• Task item
Below are some records. Reproduce them exactly from their first line through the line with "let p := (PySem.List.pyGetD", inclusive.

========================================

-- B's nested accumulation loop, as a function of the four digit strings
def pvValid (a b c d : String) : PySem.Set (String × String × String × String) :=
  let digits := [a, b, c, d]
  (PySem.List.pyRange 0 4 1).foldl (fun v1 i =>
    (PySem.List.pyRange 0 4 1).foldl (fun v2 j =>
      (PySem.List.pyRange 0 4 1).foldl (fun v3 k =>
        (PySem.List.pyRange 0 4 1).foldl (fun v4 l =>
          if PySem.Set.len (PySem.Set.ofList [i, j, k, l]) = 4 then
            let p := (PySem.List.pyGetD digits i "", PySem.List.pyGetD digits j "",
                      PySem.List.pyGetD digits k "", PySem.List.pyGetD digits l "")
            if p.1 ≤ "2" ∧ ¬ (p.1 = "2" ∧ "4" < p.2.1) ∧ p.2.2.1 ≤ "5" then
              PySem.Set.add v4 p
            else v4
          else v4) v3) v2) v1)
    (PySem.Set.empty : PySem.Set (String × String × String × String))

def pvPerms (a b c d : String) : List (List String) :=
  [[a,b,c,d],[a,b,d,c],[a,c,b,d],[a,c,d,b],[a,d,b,c],[a,d,c,b],
   [b,a,c,d],[b,a,d,c],[b,c,a,d],[b,c,d,a],[b,d,a,c],[b,d,c,a],
   [c,a,b,d],[c,a,d,b],[c,b,a,d],[c,b,d,a],[c,d,a,b],[c,d,b,a],
   [d,a,b,c],[d,a,c,b],[d,b,a,c],[d,b,c,a],[d,c,a,b],[d,c,b,a]]

-- ---- swap facts ----

theorem pvSwap_eq (s : List String) {i j : Int} (hi : 0 ≤ i) (hj : 0 ≤ j) :
    pvSwap s i j = (s.set i.toNat (s.getD j.toNat "")).set j.toNat (s.getD i.toNat "") := by
  unfold pvSwap
  rw [PySem.List.pyGetD_of_nonneg _ _ hj, PySem.List.pyGetD_of_nonneg _ _ hi,
    PySem.List.pySetD_of_nonneg _ _ hi, PySem.List.pySetD_of_nonneg _ _ hj]

theorem pvSwap_length (s : List String) (i j : Int) : (pvSwap s i j).length = s.length := by
  unfold pvSwap
  simp [PySem.List.length_pySetD]

theorem pvSwap_take (s : List String) {i j : Int} (hi : 0 ≤ i) (hij : i ≤ j) :
    (pvSwap s i j).take i.toNat = s.take i.toNat := by
  have hj : 0 ≤ j := le_trans hi hij
  rw [pvSwap_eq s hi hj]
  rw [List.take_set_of_le (by omega : i.toNat ≤ j.toNat),
    List.take_set_of_le (le_refl i.toNat)]

theorem pvSwap_perm (s : List String) {i j : Int} (hi : 0 ≤ i) (hij : i ≤ j)
    (hj : j < (s.length : Int)) : (pvSwap s i j).Perm s := by
  have hj0 : 0 ≤ j := le_trans hi hij
  have hjn : j.toNat < s.length := by omega
  have hin : i.toNat < s.length := by omega
  rw [pvSwap_eq s hi hj0]
  rw [List.getD_eq_getElem s "" hjn, List.getD_eq_getElem s "" hin]
  exact List.set_set_perm hin hjn

theorem pvSwap_drop_perm (s : List String) {i j : Int} (hi : 0 ≤ i) (hij : i ≤ j)
    (hj : j < (s.length : Int)) :
    ((pvSwap s i j).drop i.toNat).Perm (s.drop i.toNat) := by
  have hperm := pvSwap_perm s hi hij hj
  have htake := pvSwap_take s hi hij
  have h1 : ((pvSwap s i j).take i.toNat ++ (pvSwap s i j).drop i.toNat).Perm
      (s.take i.toNat ++ s.drop i.toNat) := by
    simpa [List.take_append_drop] using hperm
  rw [htake] at h1
  exact (List.perm_append_left_iff _).mp h1

theorem pvSwap_drop_cons (s : List String) {i j : Int} (hi : 0 ≤ i) (hij : i ≤ j)
    (hj : j < (s.length : Int)) :
    (pvSwap s i j).drop i.toNat = pvVal s j :: (pvSwap s i j).drop (i.toNat + 1) := by
  have hj0 : 0 ≤ j := le_trans hi hij
  have hjn : j.toNat < s.length := by omega
  have hin : i.toNat < s.length := by omega
  have hlen : i.toNat < (pvSwap s i j).length := by rw [pvSwap_length]; exact hin
  rw [List.drop_eq_getElem_cons hlen]
  congr 1
  simp only [pvSwap_eq s hi hj0]
  rw [List.getElem_set, List.getElem_set]
  unfold pvVal
  rw [PySem.List.pyGetD_of_nonneg _ _ hj0]
  by_cases h : j.toNat = i.toNat
  · simp [h]
  · simp [h]

-- ---- pvSel facts ----

theorem pvSel_subset {s : List String} {js : List Int} {vis : PySem.Set String} {j : Int}
    (h : j ∈ pvSel s js vis) : j ∈ js := by
  induction js generalizing vis with
  | nil => simpa [pvSel] using h
  | cons j0 r ih =>
    unfold pvSel at h
    split at h
    · exact List.mem_cons_of_mem _ (ih h)
    · rcases List.mem_cons.mp h with h | h
      · exact h ▸ List.mem_cons_self
      · exact List.mem_cons_of_mem _ (ih h)

theorem pvSel_strong (s : List String) (js : List Int) (vis : PySem.Set String) :
    (∀ j ∈ pvSel s js vis, pvVal s j ∉ vis) ∧
      ((pvSel s js vis).map (pvVal s)).Nodup := by
  induction js generalizing vis with
  | nil => simp [pvSel]
  | cons j0 r ih =>
    unfold pvSel
    split
    · exact ih vis
    · rename_i hni
      have hni' : pvVal s j0 ∉ vis := fun hmem =>
        hni ((PySem.Set.contains_iff _ _).mpr hmem)
      obtain ⟨hfresh, hnd⟩ := ih (vis.add (pvVal s j0))
      constructor
      · intro j hj
        rcases List.mem_cons.mp hj with rfl | hj
        · exact hni'
        · intro hmem
          exact hfresh j hj ((PySem.Set.mem_add _ _ _).mpr (Or.inl hmem))
      · rw [List.map_cons, List.nodup_cons]
        refine ⟨?_, hnd⟩
        intro hmem
        rcases List.mem_map.mp hmem with ⟨j, hj, hval⟩
        exact hfresh j hj ((PySem.Set.mem_add _ _ _).mpr (Or.inr hval))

========================================

• Output
-- B's nested accumulation loop, as a function of the four digit strings
def pvValid (a b c d : String) : PySem.Set (String × String × String × String) :=
  let digits := [a, b, c, d]
  (PySem.List.pyRange 0 4 1).foldl (fun v1 i =>
    (PySem.List.pyRange 0 4 1).foldl (fun v2 j =>
      (PySem.List.pyRange 0 4 1).foldl (fun v3 k =>
        (PySem.List.pyRange 0 4 1).foldl (fun v4 l =>
          if PySem.Set.len (PySem.Set.ofList [i, j, k, l]) = 4 then
            let p := (PySem.List.pyGetD digits i "", PySem.List.pyGetD digits j "",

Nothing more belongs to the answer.